1. You can still afford marketing. Products do not market themselves. For all you know that super expensive SaaS is spending only 10% of their money to run the tech and the other 90% is marketing. (intentionally going to the extreme other end)
2. You have TALKED TO CUSTOMERS and you know that price is a sticking point for them.
- OR -
You have another business and the savings on the monthly bill alone would pay for the R&D and running the product. In which case attracting other customers is just icing on the cake.
Also, side recommendation. If all things considered equal the product is the equivalent. Don't sell it for rock bottom. You don't need to. Sell it for 25% (for example) lower than the competition. You don't need to be rock bottom you just need to come out slightly on top when the customer is doing their decision matrix.
Not to mention physiologically if it is too cheap people wonder why and they think there must be something wrong with it. Which can get you less sales not more.

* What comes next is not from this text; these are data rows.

-- pv_equiv track=rewrite | github.com/happysloth0908/Algorithm-SWEA-Beakjoon- | 프로그래머스/2/42626. 더 맵게/더 맵게.py | solution
-- ===== SOURCE A (Python) =====
-- import heapq
--
-- def solution(scoville, K):
--     summ = 0
--     # scoville.sort()
--     heapq.heapify(scoville)
--     while scoville:
--         a = heapq.heappop(scoville)
--         #아직 부족함
--         if a < K:
--             if scoville:
--                 b = heapq.heappop(scoville)
--                 heapq.heappush(scoville, (a + b * 2))
--                 summ += 1
--             else:
--                 return -1
--         else:
--             return summ
--
--     return -1
-- ===== SOURCE B (Python) =====
-- def solution(scoville, K):
--     scoville.sort()
--     n = 0
--     while scoville:
--         a = scoville.pop(0)
--         if a >= K:
--             return n
--         if not scoville:
--             return -1
--         b = scoville.pop(0)
--         x = a + b * 2
--         i = 0
--         while i < len(scoville) and scoville[i] < x:
--             i += 1
--         scoville.insert(i, x)
--         n += 1
--     return -1
-- ===== Notes on version B (the rewrite author's own statement) =====
-- stated objective: alternative
-- what changed: Replaces the binary heap with an explicitly sorted list: sort once, repeatedly pop the two head elements and re-insert the mix at its sorted insertion point; no heap is maintained.
import Mathlib
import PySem

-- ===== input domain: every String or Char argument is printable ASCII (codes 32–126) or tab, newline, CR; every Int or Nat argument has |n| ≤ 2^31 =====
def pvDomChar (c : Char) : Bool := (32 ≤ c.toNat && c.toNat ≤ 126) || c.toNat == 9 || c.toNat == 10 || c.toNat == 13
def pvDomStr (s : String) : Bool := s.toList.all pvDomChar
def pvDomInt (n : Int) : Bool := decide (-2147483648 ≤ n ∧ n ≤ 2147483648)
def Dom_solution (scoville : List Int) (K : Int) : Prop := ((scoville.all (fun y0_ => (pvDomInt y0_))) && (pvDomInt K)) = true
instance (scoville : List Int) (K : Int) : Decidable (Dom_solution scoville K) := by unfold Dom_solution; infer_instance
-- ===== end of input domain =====

-- B replaces A's binary heap by a sort-once-then-sorted-list strategy (alternative data structure,
-- not claimed faster). Both Pythons mutate `scoville` in place (A heapifies it, B sorts and pops it);
-- the equivalence proved here is about the RETURN value only.

-- ===== PORT A =====
-- heapq.heappop on a heap holding these contents: returns the smallest item and the remaining
-- contents.  The heap's internal array layout is abstracted to its multiset of contents, which is
-- exact for `solution`'s return value: every heapq call here only consumes/produces contents.
def heapPop (l : List Int) : Option (Int × List Int) :=
  match PySem.List.min? l (fun x => x) with
  | none => none
  | some m => some (m, l.erase m)

theorem heapPop_length {l : List Int} {a : Int} {rest : List Int}
    (h : heapPop l = some (a, rest)) : rest.length + 1 = l.length := by
  unfold heapPop at h
  cases hm : PySem.List.min? l (fun x => x) with
  | none => simp [hm] at h
  | some m =>
    rw [hm] at h
    simp only [Option.some.injEq, Prod.mk.injEq] at h
    obtain ⟨rfl, rfl⟩ := h
    have hmem : m ∈ l := PySem.List.min?_mem hm
    have h0 : 0 < l.length := List.length_pos_of_mem hmem
    rw [List.length_erase_of_mem hmem]
    omega

-- the `while scoville:` loop of A
def loopA (K : Int) (l : List Int) (summ : Int) : Int :=
  match h : heapPop l with
  | none => -1
  | some (a, rest) =>
    if a < K then
      match h2 : heapPop rest with
      | none => -1
      | some (b, rest2) => loopA K ((a + b * 2) :: rest2) (summ + 1)
    else summ
termination_by l.length
decreasing_by
  have e1 := heapPop_length h
  have e2 := heapPop_length h2
  simp; omega

def solution (scoville : List Int) (K : Int) : Int :=
  loopA K scoville 0

-- ===== PORT B =====
-- the inner `while i < len(scoville) and scoville[i] < x` scan followed by `insert(i, x)`:
-- walk past the elements smaller than x, insert x there
def insLoop (x : Int) : List Int → List Int
  | [] => [x]
  | y :: t => if y < x then y :: insLoop x t else x :: y :: t

theorem insLoop_length (x : Int) (l : List Int) : (insLoop x l).length = l.length + 1 := by
  induction l with
  | nil => simp [insLoop]
  | cons y t ih => simp [insLoop]; split <;> simp [ih]

-- the outer `while scoville:` loop of B
def loopB (K : Int) (l : List Int) (n : Int) : Int :=
  match l with
  | [] => -1
  | a :: t =>
    if a ≥ K then n
    else
      match t with
      | [] => -1
      | b :: t2 => loopB K (insLoop (a + b * 2) t2) (n + 1)
termination_by l.length
decreasing_by simp [insLoop_length]

def solution_alt (scoville : List Int) (K : Int) : Int :=
  loopB K (PySem.List.sorted scoville (fun x => x) false) 0

-- ===== PRECONDITION & SPEC =====
def Spec_solution (scoville : List Int) (K : Int) (out : Int) : Prop := out = solution_alt scoville K
instance (scoville : List Int) (K : Int) (out : Int) : Decidable (Spec_solution scoville K out) := by unfold Spec_solution; infer_instance

-- ===== CLAIM (what is proved, stated in full; the proofs are below) =====
def Claim_equal_solution : Prop := ∀ (scoville : List Int) (K : Int), Dom_solution scoville K → Spec_solution scoville K (solution scoville K)

-- ===== LEMMAS AND PROOFS =====

theorem insLoop_perm (x : Int) (l : List Int) : (insLoop x l).Perm (x :: l) := by
  induction l with
  | nil => simp [insLoop]
  | cons y t ih =>
    simp only [insLoop]
    split
    · exact ((ih.cons y).trans (List.Perm.swap x y t))
    · exact List.Perm.refl _

theorem mem_insLoop {x z : Int} {l : List Int} (h : z ∈ insLoop x l) : z = x ∨ z ∈ l := by
  have := (insLoop_perm x l).mem_iff.mp h
  simpa using this

theorem insLoop_pairwise {x : Int} {l : List Int} (h : l.Pairwise (· ≤ ·)) :
    (insLoop x l).Pairwise (· ≤ ·) := by
  induction l with
  | nil => simp [insLoop]
  | cons y t ih =>
    rcases List.pairwise_cons.mp h with ⟨hy, ht⟩
    simp only [insLoop]
    split
    · rename_i hyx
      refine List.pairwise_cons.mpr ⟨?_, ih ht⟩
      intro z hz
      rcases mem_insLoop hz with rfl | hz'
      · exact le_of_lt hyx
      · exact hy z hz'
    · rename_i hyx
      push Not at hyx
      refine List.pairwise_cons.mpr ⟨?_, h⟩
      intro z hz
      rcases List.mem_cons.mp hz with rfl | hz'
      · exact hyx
      · exact le_trans hyx (hy z hz')

-- on a (multiset-)permutation of a sorted list a :: t, heapPop yields a and a permutation of t
theorem heapPop_of_perm_sorted {l : List Int} {a : Int} {t : List Int}
    (hp : l.Perm (a :: t)) (hs : (a :: t).Pairwise (· ≤ ·)) :
    ∃ rest, heapPop l = some (a, rest) ∧ rest.Perm t := by
  rcases List.pairwise_cons.mp hs with ⟨ha, _⟩
  have hne : l ≠ [] := by
    intro h; subst h; exact (List.cons_ne_nil a t) hp.nil_eq.symm
  cases hm : PySem.List.min? l (fun x => x) with
  | none =>
    rw [PySem.List.min?_eq_none_iff] at hm
    exact absurd hm hne
  | some m =>
    have hmem : m ∈ l := PySem.List.min?_mem hm
    have hmin : ∀ y ∈ l, m ≤ y := by
      intro y hy
      simpa using PySem.List.min?_isMin hm y hy
    have hma : m = a := by
      have h1 : m ≤ a := hmin a (hp.mem_iff.mpr (List.mem_cons_self))
      have h2 : a ≤ m := by
        rcases List.mem_cons.mp (hp.mem_iff.mp hmem) with rfl | hmt
        · exact le_refl _
        · exact ha m hmt
      omega
    subst hma
    refine ⟨l.erase m, ?_, ?_⟩
    · unfold heapPop; rw [hm]
    · have := hp.erase m
      simpa [List.erase_cons_head] using this
  
theorem loopB_cons_nil (K a n : Int) : loopB K [a] n = if a ≥ K then n else -1 := by
  rw [loopB.eq_def]

theorem loopB_cons_cons (K a b n : Int) (t2 : List Int) :
    loopB K (a :: b :: t2) n = if a ≥ K then n else loopB K (insLoop (a + b * 2) t2) (n + 1) := by
  rw [loopB.eq_def]

-- the two loops agree on permutation-equal states, B's being sorted
theorem loop_eq : ∀ (n : Nat) (l m : List Int) (K cnt : Int),
    l.length = n → m.Perm l → m.Pairwise (· ≤ ·) → loopA K l cnt = loopB K m cnt := by
  intro n
  induction n with
  | zero =>
    intro l m K cnt hlen hp _
    have hl : l = [] := List.length_eq_zero_iff.mp hlen
    subst hl
    have hm : m = [] := hp.eq_nil
    subst hm
    simp [loopA, loopB, heapPop, PySem.List.min?]
  | succ k ih =>
    intro l m K cnt hlen hp hs
    cases m with
    | nil =>
      exact absurd (hp.length_eq ▸ hlen) (by simp)
    | cons a t =>
      rcases heapPop_of_perm_sorted hp.symm hs with ⟨rest, hpop, hrest⟩
      have hst : t.Pairwise (· ≤ ·) := (List.pairwise_cons.mp hs).2
      cases t with
      | nil =>
        rw [loopA.eq_def, loopB_cons_nil]
        split
        · rename_i h2
          rw [hpop] at h2
          simp at h2
        · rename_i h2
          rw [hpop] at h2
          simp only [Option.some.injEq, Prod.mk.injEq] at h2
          obtain ⟨rfl, rfl⟩ := h2
          have : rest = [] := hrest.eq_nil
          subst this
          by_cases hK : a < K
          · rw [if_pos hK, if_neg (by omega)]
            simp [heapPop, PySem.List.min?]
          · rw [if_neg hK, if_pos (by omega)]
      | cons b t2 =>
        rw [loopA.eq_def, loopB_cons_cons]
        split
        · rename_i h2
          rw [hpop] at h2
          simp at h2
        · rename_i h2
          rw [hpop] at h2
          simp only [Option.some.injEq, Prod.mk.injEq] at h2
          obtain ⟨rfl, rfl⟩ := h2
          by_cases hK : a < K
          · rw [if_pos hK, if_neg (by omega)]
            rcases heapPop_of_perm_sorted hrest hst with ⟨rest2, hpop2, hrest2⟩
            split
            · rename_i h3
              rw [hpop2] at h3
              simp at h3
            · rename_i h3
              rw [hpop2] at h3
              simp only [Option.some.injEq, Prod.mk.injEq] at h3
              obtain ⟨rfl, rfl⟩ := h3
              exact ih _ _ _ _
                (by have e1 := heapPop_length hpop
                    have e2 := heapPop_length hpop2
                    simp; omega)
                ((insLoop_perm _ t2).trans (hrest2.symm.cons _))
                (insLoop_pairwise (List.pairwise_cons.mp hst).2)
          · rw [if_neg hK, if_pos (by omega)]

-- ===== VERDICT (by name: the statement is the Claim_ definition above) =====
theorem solution_spec : Claim_equal_solution := by
  intro scoville K _
  unfold Spec_solution solution solution_alt
  exact loop_eq scoville.length scoville _ K 0 rfl
    (PySem.List.sorted_perm scoville (fun x => x) false)
    (by simpa using PySem.List.sorted_pairwise scoville (fun x => x))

If you can deliver a true clone, why not double, triple, or 10x the price? Most Micro or Small Saas are under-priced anyway. You will not be able to snipe a competitor's customers, unless their service is not working, just by having a lower price.
However, if you can clone the service and attract your own customers you should charge more. Revenue will allow you to build out a more valuable/reliable product.
A potential customer will assume the service is more valuable and reliable than the product you cloned simply because it's higher cost.
One of the more interesting situations that entrepreneurs encounter are competitors who are under pricing them but are doing so at the cost of their own margin. The risk is that you can 'win' (capture the market) only to find the more customers you get the more money you lose to the point where you're forced to raise prices or exit the market. Sometimes that choice is made for you by running out of cash.
So the bottom line is this, talking about pricing before you have the business does not make sense. If you can design a SaaS business and accurately cost it out and take a survivable margin and under price most or all offerings in the market, sure go for it. If on the other hand you just have a vague sense that it shouldn't cost as much as it does for this kind of service and so starting to sign up customers at a low price while you build and deploy the service? That is a recipe for disaster every time.
Worse, and contrary to popular opinion, lower pricing _does not_ necessarily mean lower customer acquisition costs in SaaS!
Are you a marketing/growth expert with a proven track record of doing just that? If no, prepare for years of learning a lot of fundamental basics the hard way. If yes, well, do get in touch with me! ;)
Another aspect to consider is that, assuming you're looking at B2B, lower pricing doesn't mean that your product will be more attractive to B2B buyers. If anything, you'll often find that the opposite is true.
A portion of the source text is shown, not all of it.